5. The reference to the motion in this Recommended Decision refers to the original motion and all amendments.
6. In addition to his section 2255 allegations in support of equitable tolling, Petitioner evidently relies on certain filings in support of equitable tolling, including: (1) a document dated September 3, 2013, (although it appears he may intend to refer to a document dated September 8, 2013 (ECF No. 109)); (2) a document dated September 28, 2013 (ECF No. 116); (3) a document dated November 10, 2013 (ECF No. 123); and (4) a document dated January 7, 2014 (ECF No. 133). (Motion, ECF No. 194 at 1.)

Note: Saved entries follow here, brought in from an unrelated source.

-- pv_equiv track=rewrite | github.com/misteryco/PythonAdvanced | Python_Advanced/Multi_Dimensional_List/06_snake_moves.py | matrx_long_string
-- ===== SOURCE A (Python) =====
-- def matrx_long_string(ro: int, co: int, stringa: str):
--     string_ = stringa
--     long_string = ""
--     for i in range(ro*co):
--         if i < len(string_):
--             a = i
--         else:
--             a = i % len(string_)
--         long_string += string_[a]
--     return long_string
-- ===== SOURCE B (Python) =====
-- def matrx_long_string(ro: int, co: int, stringa: str):
--     k = ro * co
--     if k <= 0:
--         return ""
--     return (stringa * (k // len(stringa) + 1))[:k]
-- ===== Notes on version B (the rewrite author's own statement) =====
-- stated objective: faster
-- what changed: Replaces the per-index loop with repeated mod indexing and string concatenation by a single whole-string repetition (stringa * (k//len+1)) truncated to k characters.
import Mathlib
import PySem

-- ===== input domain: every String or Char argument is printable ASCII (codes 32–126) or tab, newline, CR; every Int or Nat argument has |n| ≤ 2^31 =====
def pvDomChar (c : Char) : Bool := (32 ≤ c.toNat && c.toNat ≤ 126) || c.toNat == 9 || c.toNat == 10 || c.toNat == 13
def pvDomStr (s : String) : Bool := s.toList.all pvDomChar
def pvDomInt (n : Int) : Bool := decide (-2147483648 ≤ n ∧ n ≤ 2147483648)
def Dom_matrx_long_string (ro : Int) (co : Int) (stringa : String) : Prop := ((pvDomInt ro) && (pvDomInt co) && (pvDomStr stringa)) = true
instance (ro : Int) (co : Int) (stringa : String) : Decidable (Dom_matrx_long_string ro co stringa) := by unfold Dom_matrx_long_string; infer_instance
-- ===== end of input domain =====

-- B replaces A's per-index loop (append one cycled character at a time) by one whole-string
-- repetition truncated to ro*co characters; return-value equivalence on Pre_.

-- ===== PORT A =====
def matrx_long_string (ro : Int) (co : Int) (stringa : String) : String :=
  let string_ := stringa.toList
  let long_string : List Char :=
    (PySem.List.pyRange 0 (ro * co) 1).foldl
      (fun long_string i =>
        let a : Int := if i < PySem.Chars.len string_ then i else PySem.Int.mod i (PySem.Chars.len string_)
        -- string_[a]: Pre_ guarantees pyGet? = some; none is exactly Python's error case
        long_string ++ ((PySem.List.pyGet? string_ a).map (fun c => [c])).getD [])
      []
  String.ofList long_string

-- ===== PORT B =====
def matrx_long_string_alt (ro : Int) (co : Int) (stringa : String) : String :=
  let k := ro * co
  if k ≤ 0 then ""
  else
    String.ofList (PySem.List.slice
      (PySem.List.pyRepeat stringa.toList (PySem.Int.floordiv k (PySem.Chars.len stringa.toList) + 1))
      none (some k))

-- ===== PRECONDITION & SPEC =====
-- Pre_ excludes exactly the inputs where Python A raises ZeroDivisionError: an empty stringa
-- with ro*co > 0 (Python B raises the same error there).
def Pre_matrx_long_string (ro : Int) (co : Int) (stringa : String) : Prop :=
  ro * co ≤ 0 ∨ stringa ≠ ""
instance (ro : Int) (co : Int) (stringa : String) : Decidable (Pre_matrx_long_string ro co stringa) := by unfold Pre_matrx_long_string; infer_instance
def pvWitness_matrx_long_string : Int × Int × String := (2, 3, "ab")

def Spec_matrx_long_string (ro : Int) (co : Int) (stringa : String) (out : String) : Prop := out = matrx_long_string_alt ro co stringa
instance (ro : Int) (co : Int) (stringa : String) (out : String) : Decidable (Spec_matrx_long_string ro co stringa out) := by unfold Spec_matrx_long_string; infer_instance

-- ===== CLAIM (what is proved, stated in full; the proofs are below) =====
def Claim_equal_matrx_long_string : Prop := ∀ (ro : Int) (co : Int) (stringa : String), Dom_matrx_long_string ro co stringa → Pre_matrx_long_string ro co stringa → Spec_matrx_long_string ro co stringa (matrx_long_string ro co stringa)

-- ===== LEMMAS AND PROOFS =====

-- the first m characters of the infinitely cycled string, as a total function
def pvCyc (s : List Char) (m : Nat) : List Char :=
  (List.range m).map (fun j => s.getD (j % s.length) 'x')

theorem pvCyc_self (s : List Char) : pvCyc s s.length = s := by
  apply List.ext_getElem
  · simp [pvCyc]
  · intro i h1 h2
    simp only [pvCyc, List.length_map, List.length_range] at h1
    simp [pvCyc, Nat.mod_eq_of_lt h1, List.getD_eq_getElem?_getD, List.getElem?_eq_getElem h1]

theorem pvRepeat_eq_cyc (s : List Char) (r : Nat) :
    (List.replicate r s).flatten = pvCyc s (r * s.length) := by
  induction r with
  | zero => simp [pvCyc]
  | succ r ih =>
    have h : (r + 1) * s.length = s.length + r * s.length := by ring
    rw [List.replicate_succ, List.flatten_cons, ih, h]
    unfold pvCyc
    rw [List.range_add, List.map_append, List.map_map]
    congr 1
    · exact (pvCyc_self s).symm
    · apply List.map_congr_left
      intro j _
      simp [Nat.add_comm]

theorem pvTake_cyc (s : List Char) (m M : Nat) (h : m ≤ M) :
    (pvCyc s M).take m = pvCyc s m := by
  unfold pvCyc
  rw [← List.map_take, List.take_range, Nat.min_eq_left h]

-- A's loop produces the cycled prefix
theorem pvA_loop (s : List Char) (hn : 0 < s.length) (m : Nat) :
    (PySem.List.pyRange 0 ((m : Nat) : Int) 1).foldl
      (fun long_string i =>
        let a : Int := if i < PySem.Chars.len s then i else PySem.Int.mod i (PySem.Chars.len s)
        long_string ++ ((PySem.List.pyGet? s a).map (fun c => [c])).getD [])
      [] = pvCyc s m := by
  rw [PySem.List.pyRange_zero_natCast]
  have hbody : ∀ (acc : List Char), ∀ x ∈ (List.range m).map (fun k : Nat => (k : Int)),
      (fun long_string (i : Int) =>
        let a : Int := if i < PySem.Chars.len s then i else PySem.Int.mod i (PySem.Chars.len s)
        long_string ++ ((PySem.List.pyGet? s a).map (fun c => [c])).getD []) acc x
      = acc ++ [s.getD (x.toNat % s.length) 'x'] := by
    intro acc x hx
    simp only [List.mem_map, List.mem_range] at hx
    obtain ⟨j, hj, rfl⟩ := hx
    have hlt : j % s.length < s.length := Nat.mod_lt _ hn
    by_cases hjs : j < s.length
    · simp [PySem.Chars.len_eq, hjs, Nat.mod_eq_of_lt hjs, List.getD_eq_getElem?_getD]
    · have hm : PySem.Int.mod (j : Int) ((s.length : Nat) : Int) = ((j % s.length : Nat) : Int) := by
        rw [PySem.Int.mod_eq_emod_of_pos (by exact_mod_cast hn)]
        exact (Int.natCast_mod j s.length).symm
      have hg : PySem.List.pyGet? s ((j : Int) % ((s.length : Nat) : Int)) = some s[j % s.length] := by
        rw [← Int.natCast_mod, PySem.List.pyGet?_natCast, List.getElem?_eq_getElem hlt]
      simp [PySem.Chars.len_eq, hjs, hm, hg, List.getD_eq_getElem?_getD,
        List.getElem?_eq_getElem hlt]
  rw [PySem.List.foldl_congr_mem _ _ _ _ hbody,
    PySem.List.foldl_append_singleton_eq_map (f := fun x : Int => s.getD (x.toNat % s.length) 'x')]
  simp [pvCyc, List.map_map, Function.comp_def]

-- B's repeat-and-truncate produces the same cycled prefix
theorem pvB_slice (s : List Char) (hn : 0 < s.length) (m : Nat) :
    PySem.List.slice
      (PySem.List.pyRepeat s (PySem.Int.floordiv ((m : Nat) : Int) (PySem.Chars.len s) + 1))
      none (some ((m : Nat) : Int)) = pvCyc s m := by
  rw [PySem.List.slice_to _ (by positivity : (0:Int) ≤ ((m : Nat) : Int)), PySem.List.pyRepeat,
    PySem.Chars.len_eq, PySem.Int.floordiv_eq_ediv_of_pos (by exact_mod_cast hn)]
  set r : Nat := ((m : Int) / (s.length : Int) + 1).toNat with hrdef
  have hmr : m ≤ r * s.length := by
    have h1 : (m : Int) / (s.length : Int) * (s.length : Int) + (m : Int) % (s.length : Int) = (m : Int) :=
      Int.ediv_mul_add_emod (m : Int) _
    have h2 : (m : Int) % (s.length : Int) < (s.length : Int) :=
      Int.emod_lt_of_pos _ (by exact_mod_cast hn)
    have h3 : 0 ≤ (m : Int) / (s.length : Int) := Int.ediv_nonneg (by positivity) (by positivity)
    have h4 : (m : Int) < ((r : Int)) * (s.length : Int) := by
      rw [hrdef, Int.toNat_of_nonneg (by omega)]
      nlinarith
    exact_mod_cast h4.le
  rw [pvRepeat_eq_cyc, Int.toNat_natCast, pvTake_cyc _ _ _ hmr]

-- ===== VERDICT (by name: the statement is the Claim_ definition above) =====
theorem matrx_long_string_spec : Claim_equal_matrx_long_string := by
  intro ro co stringa _ hpre
  unfold Spec_matrx_long_string
  simp only [matrx_long_string, matrx_long_string_alt]
  by_cases hk : ro * co ≤ 0
  · have hr : PySem.List.pyRange 0 (ro * co) 1 = [] := by
      unfold PySem.List.pyRange
      rw [if_neg (by norm_num : (1:Int) ≠ 0), if_pos (by norm_num : (0:Int) < 1),
        if_neg (by omega : ¬ (0:Int) < ro * co)]
      simp
    rw [if_pos hk, hr]
    rfl
  · have hs : stringa.toList ≠ [] := by
      rcases hpre with h | h
      · omega
      · intro hc; exact h (String.toList_inj.mp (by rw [hc]; rfl))
    have hn : 0 < stringa.toList.length := List.length_pos_iff.mpr hs
    obtain ⟨m, hm⟩ : ∃ m : Nat, ro * co = (m : Int) :=
      ⟨(ro * co).toNat, (Int.toNat_of_nonneg (by omega)).symm⟩
    rw [if_neg hk, hm, pvA_loop _ hn, pvB_slice _ hn]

None of the documents Petitioner cites supports equitable tolling. Petitioner withdrew the document docketed at ECF No. 109. (Oral Withdrawal of Motion, ECF No. 111.) Petitioner's document docketed at ECF No. 116 was a notice of appeal from the revocation judgment, and a pro se motion to appoint new counsel (the Court docketed the motion for new counsel at ECF No. 117); this Court did not decide the motion to appoint new counsel, but rather forwarded it to the First Circuit. (Order, ECF No. 140 at 2 & n.1.) Petitioner's document docketed at ECF No. 123 was a letter dated November 10, 2013, in which Petitioner alleges that by letter dated September 3, 2013, he appealed from the judgment of conviction; the Clerk's Office responded by letter to Petitioner (ECF No. 123-1) stating in part: "The only notice of appeal received in the above case was on October 1, 2013 and dated by you on September 28, 2013. This appeal was for the Revocation Judgment entered September 24, 2013." (Letter, ECF No. 123-1.) Petitioner's document docketed at ECF No. 133, dated January 7, 2014, and entitled "Motion for Notice of Appeal Consideration and Possible Appointment of Counsel," does not support tolling; this Court dismissed without prejudice the motion for appointment of counsel, because the First Circuit had granted Petitioner's request for new counsel on appeal. (Order, ECF No. 140 at 3-4.)